┌─ Entries provided
-- pv_equiv track=rewrite | github.com/ogchen/nanofold | nanofold/preprocess/sto_parser.py | compute_deletion_matrix
-- ===== SOURCE A (Python) =====
-- def compute_deletion_matrix(alignments):
--     query = alignments[0]
--     deletion_matrix = []
--
--     for sequence in alignments:
--         deletion_row = []
--         deletion_count = 0
--         for seq_res, query_res in zip(sequence, query):
--             if seq_res != "-" and query_res == "-":
--                 deletion_count += 1
--             elif query_res != "-":
--                 deletion_row.append(deletion_count)
--                 deletion_count = 0
--         deletion_matrix.append(deletion_row)
--     return deletion_matrix
-- ===== SOURCE B (Python) =====
-- def compute_deletion_matrix(alignments):
--     query = alignments[0]
--     # Segmentation of the query: for each match column i (query[i] != '-'),
--     # record the indices of the gap columns accumulated since the previous
--     # match column; a trailing gap run after the last match column is dropped.
--     segments = []
--     run = []
--     for i, res in enumerate(query):
--         if res == "-":
--             run.append(i)
--         else:
--             segments.append((run, i))
--             run = []
--     # One row per sequence: count non-gap residues of the sequence inside each
--     # gap block; zip-truncation is reproduced by keeping only segments whose
--     # match column lies inside the sequence.
--     return [
--         [sum(1 for j in gaps if seq[j] != "-") for gaps, m in segments if m < len(seq)]
--         for seq in alignments
--     ]
-- ===== Notes on version B (the rewrite author's own statement) =====
-- stated objective: alternative
-- what changed: B precomputes once, from the query alone, the gap-block segmentation (gap indices per match column), then builds each row by counting non-gap residues per block, instead of A's per-sequence stateful scan over zip(sequence, query).
-- outside the precondition, e.g. on compute_deletion_matrix([]): A raises IndexError, B raises IndexError
import Mathlib
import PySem

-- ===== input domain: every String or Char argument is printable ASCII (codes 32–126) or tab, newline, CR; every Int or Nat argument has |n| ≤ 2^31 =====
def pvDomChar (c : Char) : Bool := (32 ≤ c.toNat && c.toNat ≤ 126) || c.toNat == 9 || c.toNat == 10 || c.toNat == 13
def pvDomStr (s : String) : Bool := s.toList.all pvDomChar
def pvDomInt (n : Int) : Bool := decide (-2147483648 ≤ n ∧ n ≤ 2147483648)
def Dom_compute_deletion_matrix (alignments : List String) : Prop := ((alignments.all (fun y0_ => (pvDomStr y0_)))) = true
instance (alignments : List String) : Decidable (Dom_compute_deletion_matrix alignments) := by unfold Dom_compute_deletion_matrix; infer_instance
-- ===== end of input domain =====

-- B replaces A's per-sequence stateful scan over zip(sequence, query) by a query-driven
-- segmentation (gap indices per match column) computed once, then per-block counting per row.


-- ===== PORT A =====
-- A's inner for-loop over zip(sequence, query) with state (deletion_row, deletion_count)
def pvAGo : List (Char × Char) → List Int → Int → List Int
  | [], row, _ => row
  | p :: rest, row, c =>
    if p.1 ≠ '-' ∧ p.2 = '-' then pvAGo rest row (c + 1)
    else if p.2 ≠ '-' then pvAGo rest (row ++ [c]) 0
    else pvAGo rest row c

def compute_deletion_matrix (alignments : List String) : List (List Int) :=
  match alignments with
  | [] => []   -- alignments[0] raises IndexError in Python; excluded by Pre_
  | q :: _ => alignments.map (fun s => pvAGo (s.toList.zip q.toList) [] 0)

-- ===== PORT B =====
-- B's for-loop over enumerate(query) with state (segments, run); trailing run dropped
def pvSegs : List Char → Nat → List Nat → List (List Nat × Nat)
  | [], _, _ => []
  | c :: cs, k, run =>
    if c = '-' then pvSegs cs (k + 1) (run ++ [k])
    else (run, k) :: pvSegs cs (k + 1) []

-- sum(1 for j in gaps if seq[j] != '-'); getD is exact: under the m < len(seq) filter
-- every gap index j satisfies j < m < len(seq)
def pvCnt (seq : List Char) (gaps : List Nat) : Int :=
  ((gaps.filter (fun j => seq.getD j '-' != '-')).length : Int)

def compute_deletion_matrix_alt (alignments : List String) : List (List Int) :=
  match alignments with
  | [] => []   -- alignments[0] raises IndexError in Python; excluded by Pre_
  | q :: _ =>
    let segs := pvSegs q.toList 0 []
    alignments.map (fun s =>
      (segs.filter (fun p => decide (p.2 < s.toList.length))).map (fun p => pvCnt s.toList p.1))

-- ===== PRECONDITION & SPEC =====
-- Pre_ excludes only the empty list, on which A raises IndexError at alignments[0]
def Pre_compute_deletion_matrix (alignments : List String) : Prop := alignments ≠ []
instance (alignments : List String) : Decidable (Pre_compute_deletion_matrix alignments) := by
  unfold Pre_compute_deletion_matrix; infer_instance

def pvWitness_compute_deletion_matrix : List String := ["A--B", "AC-B", "----"]

def Spec_compute_deletion_matrix (alignments : List String) (out : List (List Int)) : Prop := out = compute_deletion_matrix_alt alignments
instance (alignments : List String) (out : List (List Int)) : Decidable (Spec_compute_deletion_matrix alignments out) := by unfold Spec_compute_deletion_matrix; infer_instance

-- ===== CLAIM (what is proved, stated in full; the proofs are below) =====
def Claim_equal_compute_deletion_matrix : Prop := ∀ (alignments : List String), Dom_compute_deletion_matrix alignments → Pre_compute_deletion_matrix alignments → Spec_compute_deletion_matrix alignments (compute_deletion_matrix alignments)

-- ===== LEMMAS AND PROOFS =====

-- accumulator-free form of A's inner loop
def pvSpecZ : List (Char × Char) → Int → List Int
  | [], _ => []
  | p :: rest, c =>
    if p.1 ≠ '-' ∧ p.2 = '-' then pvSpecZ rest (c + 1)
    else if p.2 ≠ '-' then c :: pvSpecZ rest 0
    else pvSpecZ rest c

theorem pvAGo_eq (l : List (Char × Char)) : ∀ (row : List Int) (c : Int),
    pvAGo l row c = row ++ pvSpecZ l c := by
  induction l with
  | nil => intro row c; simp [pvAGo, pvSpecZ]
  | cons p rest ih =>
    intro row c
    simp only [pvAGo, pvSpecZ]
    split_ifs with h1 h2 <;> simp [ih]

theorem pvCnt_append (S : List Char) (run : List Nat) (k : Nat) :
    pvCnt S (run ++ [k]) = pvCnt S run + (if S.getD k '-' ≠ '-' then 1 else 0) := by
  simp [pvCnt, List.filter_append]
  split_ifs with h <;> simp [h]

theorem pvSegs_cons_gap (cs : List Char) (k : Nat) (run : List Nat) :
    pvSegs ('-' :: cs) k run = pvSegs cs (k + 1) (run ++ [k]) := by simp [pvSegs]

theorem pvSegs_cons_match {c : Char} (cs : List Char) (k : Nat) (run : List Nat) (h : c ≠ '-') :
    pvSegs (c :: cs) k run = (run, k) :: pvSegs cs (k + 1) [] := by simp [pvSegs, h]

theorem pvSegs_row (S : List Char) (Q : List Char) : ∀ (k : Nat) (run : List Nat),
    ((pvSegs Q k run).filter (fun p => decide (p.2 < S.length))).map (fun p => pvCnt S p.1)
      = pvSpecZ ((S.drop k).zip Q) (pvCnt S run) := by
  induction Q with
  | nil => intro k run; simp [pvSegs, pvSpecZ]
  | cons q qs ih =>
    intro k run
    by_cases hq : q = '-'
    · subst hq
      rw [pvSegs_cons_gap, ih]
      by_cases hk : k < S.length
      · have hdrop : S.drop k = S[k] :: S.drop (k + 1) := List.drop_eq_getElem_cons hk
        have hget : S.getD k '-' = S[k] := List.getD_eq_getElem S '-' hk
        rw [hdrop, List.zip_cons_cons]
        by_cases hs : S[k] = '-'
        · simp [pvSpecZ, hs, pvCnt_append, List.getElem?_eq_getElem hk]
        · simp [pvSpecZ, hs, pvCnt_append, List.getElem?_eq_getElem hk]
      · have hdrop : S.drop k = [] := List.drop_eq_nil_of_le (by omega)
        have hdrop' : S.drop (k + 1) = [] := List.drop_eq_nil_of_le (by omega)
        rw [hdrop, hdrop']
        simp [pvSpecZ]
    · rw [pvSegs_cons_match _ _ _ hq, List.filter_cons]
      by_cases hk : k < S.length
      · have hdrop : S.drop k = S[k] :: S.drop (k + 1) := List.drop_eq_getElem_cons hk
        simp only [decide_eq_true_eq]
        rw [if_pos hk]
        simp only [List.map_cons]
        rw [ih, hdrop, List.zip_cons_cons]
        have h0 : pvCnt S ([] : List Nat) = 0 := by simp [pvCnt]
        rw [h0]
        simp [pvSpecZ, hq]
      · have hdrop : S.drop k = [] := List.drop_eq_nil_of_le (by omega)
        have hdrop' : S.drop (k + 1) = [] := List.drop_eq_nil_of_le (by omega)
        simp only [decide_eq_true_eq]
        rw [if_neg hk]
        rw [ih, hdrop, hdrop']
        simp [pvSpecZ]

theorem pvRow_eq (S Q : List Char) :
    pvAGo (S.zip Q) [] 0
      = ((pvSegs Q 0 []).filter (fun p => decide (p.2 < S.length))).map (fun p => pvCnt S p.1) := by
  rw [pvAGo_eq, pvSegs_row]
  simp [pvCnt]

-- ===== VERDICT (by name: the statement is the Claim_ definition above) =====
theorem compute_deletion_matrix_spec : Claim_equal_compute_deletion_matrix := by
  intro alignments _ hpre
  unfold Spec_compute_deletion_matrix
  cases alignments with
  | nil => exact absurd rfl hpre
  | cons q rest =>
    simp only [compute_deletion_matrix, compute_deletion_matrix_alt]
    exact List.map_congr_left (fun s _ => pvRow_eq s.toList q.toList)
└─
- _Task to carry out_
Check each line above for the string "trailing", then copy the ones that have it.

- _Output for this exercise_
--     # match column; a trailing gap run after the last match column is dropped.
-- B's for-loop over enumerate(query) with state (segments, run); trailing run dropped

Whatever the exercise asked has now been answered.